theorem M_none (cur : List Char) (acc : List (List Char))
    (hcur : ∀ c ∈ cur, PySem.Chars.isalpha c = true) :
    stepA (M cur acc) none = M [] (if cur.isEmpty then acc else cur.reverse :: acc) := by
  cases cur with
  | nil =>
    simp only [List.isEmpty_nil, if_pos]
    cases acc with
    | nil => simp [stepA, M_nil_nil]
    | cons a acc' =>
      rw [M_nil_cons]
      simp only [stepA]
      rw [if_neg]
      intro ⟨_, h2⟩
      exact h2 (by rw [List.getLast?_append]; rfl)
  | cons e cur' =>
    have he : PySem.Chars.isalpha e = true := hcur e (by simp)
    have hlast : (M (e :: cur') acc).getLast? = some e := by
      rw [M_cons, join_concat, List.getLast?_append]
      simp [List.getLast?_reverse]
    have hne : M (e :: cur') acc ≠ [] := by
      intro h0; rw [h0] at hlast; simp at hlast
    have hns : (M (e :: cur') acc).getLast? ≠ some ' ' := by
      rw [hlast]; intro h0
      exact alpha_ne_space e he (by injection h0)
    simp only [stepA]
    rw [if_pos ⟨hne, hns⟩]
    simp only [List.isEmpty_cons, if_neg Bool.false_ne_true]
    rw [M_cons, M_nil_cons]
    simp

theorem foldA_eq (toks : List (Option (List Char))) (cur : List Char) (acc : List (List Char))
    (ht : ∀ t ∈ toks, goodTok t) (hcur : ∀ c ∈ cur, PySem.Chars.isalpha c = true)
    (hacc : ∀ w ∈ acc, goodWord w) :
    PySem.Chars.strip (List.foldl stepA (M cur acc) toks) =
      PySem.Chars.join [' '] (wordsGo toks cur acc) := by
  induction toks generalizing cur acc with
  | nil =>
    rw [List.foldl_nil]
    cases cur with
    | nil =>
      simp only [wordsGo, List.isEmpty_nil, if_pos]
      cases acc with
      | nil => simp [M_nil_nil, PySem.Chars.join_nil]; decide
      | cons a acc' =>
        rw [M_nil_cons]
        exact (strip_join _ (fun v hv => hacc v (List.mem_reverse.mp hv))).2
    | cons e cur' =>
      simp only [wordsGo, List.isEmpty_cons, if_neg Bool.false_ne_true]
      rw [show ((e :: cur').reverse :: acc).reverse = acc.reverse ++ [(e :: cur').reverse] from
        List.reverse_cons, M_cons]
      refine (strip_join _ ?_).1
      intro v hv
      rcases List.mem_append.mp hv with h1 | h1
      · exact hacc v (List.mem_reverse.mp h1)
      · rw [List.mem_singleton.mp h1]
        refine ⟨by simp, fun x hx => hcur x (List.mem_reverse.mp hx)⟩
  | cons t r ih =>
    cases t with
    | some w =>
      have hw : goodWord w := (ht (some w) (by simp)) w rfl
      rw [List.foldl_cons, M_some w cur acc hw, wordsGo]
      refine ih _ _ (fun x hx => ht x (by simp [hx])) ?_ hacc
      intro c hc
      rcases List.mem_append.mp hc with h1 | h1
      · exact hw.2 c (by simpa using h1)
      · exact hcur c h1
    | none =>
      rw [List.foldl_cons, M_none cur acc hcur, wordsGo]
      refine ih _ _ (fun x hx => ht x (by simp [hx])) (by intro c hc; simp at hc) ?_
      by_cases hce : cur.isEmpty
      · rw [if_pos hce]; exact hacc
      · rw [if_neg hce]
        intro v hv
        rcases List.mem_cons.mp hv with h1 | h1
        · subst h1
          refine ⟨by simpa using (List.isEmpty_eq_false_iff.mp (by simpa using hce)), ?_⟩
          intro x hx
          exact hcur x (by simpa using hx)
        · exact hacc v h1

theorem go_alpha_chunk (w cs cur : List Char) (acc : List (List Char))
    (hw : ∀ c ∈ w, PySem.Chars.isalpha c = true) :
    PySem.Chars.split₀.go (w ++ cs) cur acc =
      PySem.Chars.split₀.go cs (w.reverse ++ cur) acc := by
  induction w generalizing cur with
  | nil => simp
  | cons c w' ih =>
    have hc := alpha_not_space c (hw c (by simp))
    rw [List.cons_append, PySem.Chars.split₀.go, if_neg (by simp [hc])]
    rw [ih _ (fun x hx => hw x (by simp [hx]))]
    simp

theorem split_go_eq (toks : List (Option (List Char))) (cur : List Char)
    (acc : List (List Char)) (ht : ∀ t ∈ toks, goodTok t) :
    PySem.Chars.split₀.go ((toks.map tokChars).flatten) cur acc = wordsGo toks cur acc := by
  induction toks generalizing cur acc with
  | nil => rw [List.map_nil, List.flatten_nil, PySem.Chars.split₀.go, wordsGo]
  | cons t r ih =>
    cases t with
    | some w =>
      simp only [List.map_cons, List.flatten_cons, tokChars]
      rw [go_alpha_chunk w _ cur acc ((ht (some w) (by simp)) w rfl).2, wordsGo]
      exact ih _ _ (fun x hx => ht x (by simp [hx]))
    | none =>
      simp only [List.map_cons, List.flatten_cons, tokChars, List.singleton_append]
      rw [PySem.Chars.split₀.go, if_pos (by decide), wordsGo]
      by_cases hce : cur.isEmpty = true
      · rw [if_pos hce, if_pos hce]
        exact ih _ _ (fun x hx => ht x (by simp [hx]))
      · rw [if_neg hce, if_neg hce]
        exact ih _ _ (fun x hx => ht x (by simp [hx]))

theorem pyGet_neg_one (s : String) : PySem.Str.pyGet? s (-1) = s.toList.getLast? := by
  rw [PySem.Str.pyGet?]
  cases h : s.toList with
  | nil => simp [PySem.Chars.pyGet?_eq_listPyGet?, PySem.List.pyGet?, PySem.List.pyIdx?]
  | cons c t =>
    simp [PySem.Chars.pyGet?_eq_listPyGet?, PySem.List.pyGet?, PySem.List.pyIdx?,
      List.getLast?_eq_getElem?]

theorem str_ne_empty_iff (s : String) : (s ≠ "") ↔ s.toList ≠ [] := by
  simp [String.toList_eq_nil_iff]

theorem foldG_toList (cells : List String) : ∀ msg : String,
    (List.foldl cellStep msg cells).toList = List.foldl stepA msg.toList (cells.map tokF) := by
  induction cells with
  | nil => intro msg; rfl
  | cons c cs ih =>
    intro msg
    rw [List.foldl_cons, List.map_cons, List.foldl_cons, ih]
    congr 1
    by_cases h : PySem.Str.strIsalpha c
    · have h' : PySem.Chars.strIsalpha c.toList = true := h
      simp [cellStep, tokF, h', stepA, String.toList_append, PySem.Str.strIsalpha]
    · simp only [cellStep, tokF, if_neg h, stepA]
      have hiff : (msg ≠ "" ∧ PySem.Str.pyGet? msg (-1) ≠ some ' ') ↔
          (msg.toList ≠ [] ∧ msg.toList.getLast? ≠ some ' ') := by
        rw [str_ne_empty_iff, pyGet_neg_one]
      by_cases h2 : msg.toList ≠ [] ∧ msg.toList.getLast? ≠ some ' '
      · rw [if_pos (hiff.mpr h2), if_pos h2, String.toList_append]; rfl
      · rw [if_neg (fun hx => h2 (hiff.mp hx)), if_neg h2]

theorem join_nil_sep (xss : List (List Char)) : PySem.Chars.join [] xss = xss.flatten := by
  induction xss with
  | nil => rfl
  | cons x xss' ih =>
    cases xss' with
    | nil => simp [PySem.Chars.join_singleton]
    | cons y rest => rw [PySem.Chars.join_cons_cons, List.flatten_cons, ← ih]; simp

theorem good_toks (cells : List String) : ∀ t ∈ cells.map tokF, goodTok t := by
  intro t ht w hw
  obtain ⟨c, _, rfl⟩ := List.mem_map.mp ht
  rw [tokF] at hw
  by_cases h : PySem.Str.strIsalpha c
  · rw [if_pos h] at hw
    have h' : PySem.Chars.strIsalpha c.toList = true := h
    rw [PySem.Chars.strIsalpha, Bool.and_eq_true, Bool.not_eq_true', List.isEmpty_eq_false_iff,
      List.all_eq_true] at h'
    have hww : w = c.toList := (Option.some.inj hw).symm
    subst hww
    exact ⟨h'.1, h'.2⟩
  · rw [if_neg h] at hw
    simp at hw

theorem tok_map_eq (cells : List String) :
    (cells.map (fun c => if PySem.Str.strIsalpha c then c else " ")).map String.toList =
      (cells.map tokF).map tokChars := by
  rw [List.map_map, List.map_map]
  refine List.map_congr_left ?_
  intro c _
  by_cases h : PySem.Str.strIsalpha c
  · have h' : PySem.Chars.strIsalpha c.toList = true := h
    simp [tokF, tokChars, h', PySem.Str.strIsalpha]
  · have h' : ¬ PySem.Chars.strIsalpha c.toList = true := h
    simp [tokF, tokChars, h', PySem.Str.strIsalpha]

theorem ports_eq (matrix : List (List String)) :
    decrypt_matrix matrix = decrypt_matrix_alt matrix := by
  simp only [decrypt_matrix, decrypt_matrix_alt]
  have hA : (List.range (matrix.headD []).length).foldl (fun message i =>
      (List.range matrix.length).foldl (fun message j =>
        let cell := (matrix.getD j []).getD i ""
        if PySem.Str.strIsalpha cell then message ++ cell
        else if message ≠ "" ∧ PySem.Str.pyGet? message (-1) ≠ some ' ' then message ++ " "
        else message) message) "" = List.foldl cellStep "" (cellsOf matrix) := by
    rw [cellsOf, List.foldl_flatMap]
    congr 1
    funext acc x
    rw [List.foldl_map]
    rfl
  rw [hA]
  rw [show (List.range (matrix.headD []).length).flatMap (fun i =>
      (List.range matrix.length).map (fun j => (matrix.getD j []).getD i "")) =
      cellsOf matrix from rfl]
  set cells := cellsOf matrix with hc
  rw [PySem.Str.strip, PySem.Str.join, PySem.Str.split₀, PySem.Str.join]
  refine congrArg String.ofList ?_
  rw [foldG_toList cells ""]
  rw [List.map_map]
  simp only [Function.comp_def, String.toList_ofList, List.map_id']
  rw [show String.toList "" = ([] : List Char) by decide,
    show String.toList " " = ([' '] : List Char) by decide]
  rw [tok_map_eq, join_nil_sep]
  rw [show PySem.Chars.split₀ (((cells.map tokF).map tokChars).flatten) =
    PySem.Chars.split₀.go (((cells.map tokF).map tokChars).flatten) [] [] from rfl]
  rw [split_go_eq _ [] [] (good_toks cells)]
  exact foldA_eq _ [] [] (good_toks cells) (by intro c hc0; simp at hc0)
    (by intro w hw; simp at hw)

HOW TO COMPLETE THIS TASK: Please copy out each line in the entries that mentions the string "getLast".

ANSWER BOX:
      exact h2 (by rw [List.getLast?_append]; rfl)
    have hlast : (M (e :: cur') acc).getLast? = some e := by
      rw [M_cons, join_concat, List.getLast?_append]
      simp [List.getLast?_reverse]
    have hns : (M (e :: cur') acc).getLast? ≠ some ' ' := by
theorem pyGet_neg_one (s : String) : PySem.Str.pyGet? s (-1) = s.toList.getLast? := by
      List.getLast?_eq_getElem?]
          (msg.toList ≠ [] ∧ msg.toList.getLast? ≠ some ' ') := by
      by_cases h2 : msg.toList ≠ [] ∧ msg.toList.getLast? ≠ some ' '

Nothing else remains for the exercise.